Thursday, June 6, 2013

A Matter of Perspective


When I was a kid growing up in east central Illinois, I didn't know any better.  With the rich soil of the Midwest, it was pretty much a given and it seems all the neighbors did it too.  Up there, you can stick a seed in the ground and it's pretty likely to take off and grow. Everyone had a garden.




Mom would hire someone to come out and disc the garden, then we would all walk it and throw the grassy clumps to the border of the garden.  Then would come all of the hoeing and raking and planting, and if it was a dry early summer the endless watering.  Onions. Tomatoes. Peppers. Green beans. Corn. Cantaloupe, and more.  I remember washing tomatoes off with the hose and eating them like apples in the garden, while we went on picking them and putting them into five gallon buckets.

Mom would have Karen (my sister) and I help with the canning.  At the time it seemed like endless sessions of snapping beans, and slipping the skins off of tomatoes, and canning.  We didn't have air conditioning and the kitchen would be positively steamy during the humid Illinois summers.  One dish I will never forget the smell of was green tomato relish.  I can't say it was a favorite, nor can I say it would be one now, but it sure stuck with me.  When we had eaten and canned all we could and there were still tomatoes coming on, and the neighbors had plenty, we would set up a stand at the corner of our property and sell tomatoes to passersby.
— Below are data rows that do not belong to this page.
-- crossing a skipped run adds exactly one emitting index (its start)
theorem pvCount_run (mask : List Bool) (n idx : Nat)
    (hidx : idx < n) (hc : mask.getD idx false = true) (hS : pvEmit mask idx = true) :
    (List.range (pvSkip mask n idx)).countP (pvEmit mask)
      = (List.range idx).countP (pvEmit mask) + 1 := by
  have hge := pvSkip_ge mask n idx
  have hrun : (List.range' idx (pvSkip mask n idx - idx)).countP (pvEmit mask) = 1 := by
    rw [List.countP_eq_length_filter, pvRun_filter_emit mask n idx hidx hc hS]
    rfl
  rw [pvCount_split mask idx (pvSkip mask n idx) hge, hrun]

-- main invariant: A's loop from index idx, given that a consumed idx must emit
-- (be a run start) and that vis holds one slot per emitting index below idx,
-- produces exactly B's staged suffix lists
theorem pvMainB (toks : List String) (mask : List Bool) (ph : String) :
    ∀ (idx : Nat) (vis : List String) (m : List (Int × Int)),
    (idx < toks.length → mask.getD idx false = true → pvEmit mask idx = true) →
    vis.length = (List.range idx).countP (pvEmit mask) →
    pvALoop toks mask ph idx vis m = (vis ++ pvVisFrom toks mask ph idx, m ++ pvMFrom mask toks.length idx) := by
  intro idx vis m
  induction idx, vis, m using pvALoop.induct toks mask ph with
  | case1 idx vis m h hc ih =>
    intro hS hlen
    have hE : pvEmit mask idx = true := hS h hc
    have hge := pvSkip_ge mask toks.length idx
    have hle : pvSkip mask toks.length idx ≤ toks.length :=
      pvSkip_le mask toks.length idx (by omega)
    have hcr := pvCount_run mask toks.length idx h hc hE
    have hdecomp : List.range' idx (toks.length - idx)
        = List.range' idx (pvSkip mask toks.length idx - idx)
          ++ List.range' (pvSkip mask toks.length idx) (toks.length - pvSkip mask toks.length idx) := by
      have h1 := List.range'_append_1 (s := idx) (m := pvSkip mask toks.length idx - idx)
        (n := toks.length - pvSkip mask toks.length idx)
      rw [show idx + (pvSkip mask toks.length idx - idx) = pvSkip mask toks.length idx from by omega,
        show pvSkip mask toks.length idx - idx + (toks.length - pvSkip mask toks.length idx)
          = toks.length - idx from by omega] at h1
      exact h1.symm
    rw [pvALoop, dif_pos h, dif_pos hc]
    rw [ih ?_ ?_]
    · have hv : pvVisFrom toks mask ph idx
          = ph :: pvVisFrom toks mask ph (pvSkip mask toks.length idx) := by
        unfold pvVisFrom
        rw [hdecomp, List.filter_append, List.map_append,
          pvRun_filter_emit mask toks.length idx h hc hE]
        have hc' : mask[idx]?.getD false = true := by
          simpa [List.getD_eq_getElem?_getD] using hc
        simp [hc']
      have hm : pvMFrom mask toks.length idx
          = pvMFrom mask toks.length (pvSkip mask toks.length idx) := by
        unfold pvMFrom
        rw [hdecomp, List.filter_append, List.map_append, pvRun_filter_unc mask toks.length idx]
        simp
      rw [hv, hm]
      simp
    · intro hlt hmt
      have := pvSkip_post mask toks.length idx hlt
      rw [hmt] at this
      simp at this
    · simp [hlen, hcr]
  | case2 idx vis m h hc ih =>
    intro hS hlen
    have hcf : mask.getD idx false = false := (Bool.not_eq_true _).mp hc
    have hc' : mask[idx]?.getD false = false := by
      simpa [List.getD_eq_getElem?_getD] using hcf
    have hE : pvEmit mask idx = true := by
      unfold pvEmit
      rw [hcf]
      simp
    have hdecomp : List.range' idx (toks.length - idx)
        = idx :: List.range' (idx + 1) (toks.length - (idx + 1)) := by
      rw [show toks.length - idx = (toks.length - (idx + 1)) + 1 from by omega, List.range'_succ]
    rw [pvALoop, dif_pos h, dif_neg hc]
    rw [ih ?_ ?_]
    · have hv : pvVisFrom toks mask ph idx
          = toks.getD idx "" :: pvVisFrom toks mask ph (idx + 1) := by
        unfold pvVisFrom
        rw [hdecomp, List.filter_cons_of_pos hE, List.map_cons]
        simp [hc']
      have hm : pvMFrom mask toks.length idx
          = ((idx : Int), ((List.range idx).countP (pvEmit mask) : Int))
            :: pvMFrom mask toks.length (idx + 1) := by
        unfold pvMFrom
        rw [hdecomp, List.filter_cons_of_pos (by simp [hc']), List.map_cons]
      rw [hv, hm, hlen]
      simp
    · intro hlt hmt
      unfold pvEmit
      rw [show idx + 1 - 1 = idx from rfl, hcf]
      simp
    · simp [hlen, List.range_succ, List.countP_append, hE]
  | case3 idx vis m h =>
    intro hS hlen
    rw [pvALoop, dif_neg h]
    unfold pvVisFrom pvMFrom
    rw [show toks.length - idx = 0 from by omega]
    simp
When I was young, this was just what we did.  We grew our veggies in the garden - maybe we had too many tomatoes and the neighbor had too many cherries on their trees, so we traded. And we would can or freeze food to eat during the cold months.

Now... take a step away, and spend 20 years of your adult life away from that environment.  Several moves, and finally landing in a place with a great growing season but terrible soil added to the challenge.  When I finally got back to it, so many memories came back to me.  Some more or less humorous than others like standing the flattened corn back up and mashing the roots back into the wet soil with muddy bare feet after a near miss by a tornado had laid it all down was not the least bit funny then... it's hilarious now!

Now, all these years later with my own garden it is different.  When I pick something from the garden or the herb bed and take it in to prepare for a meal I recognize my roots... and I feel a deep sense of satisfaction that I am doing this for my family, my self, and my future.

From garden to table - we all need to regain this perspective.  It's food for the soul.



2 comments:

  1. This is one of the best posts I have ever read! You really should put all your posts into a book. They are all so insightful and beautiful. If you ever do I want to be one of the first ones to buy one for every one in my family.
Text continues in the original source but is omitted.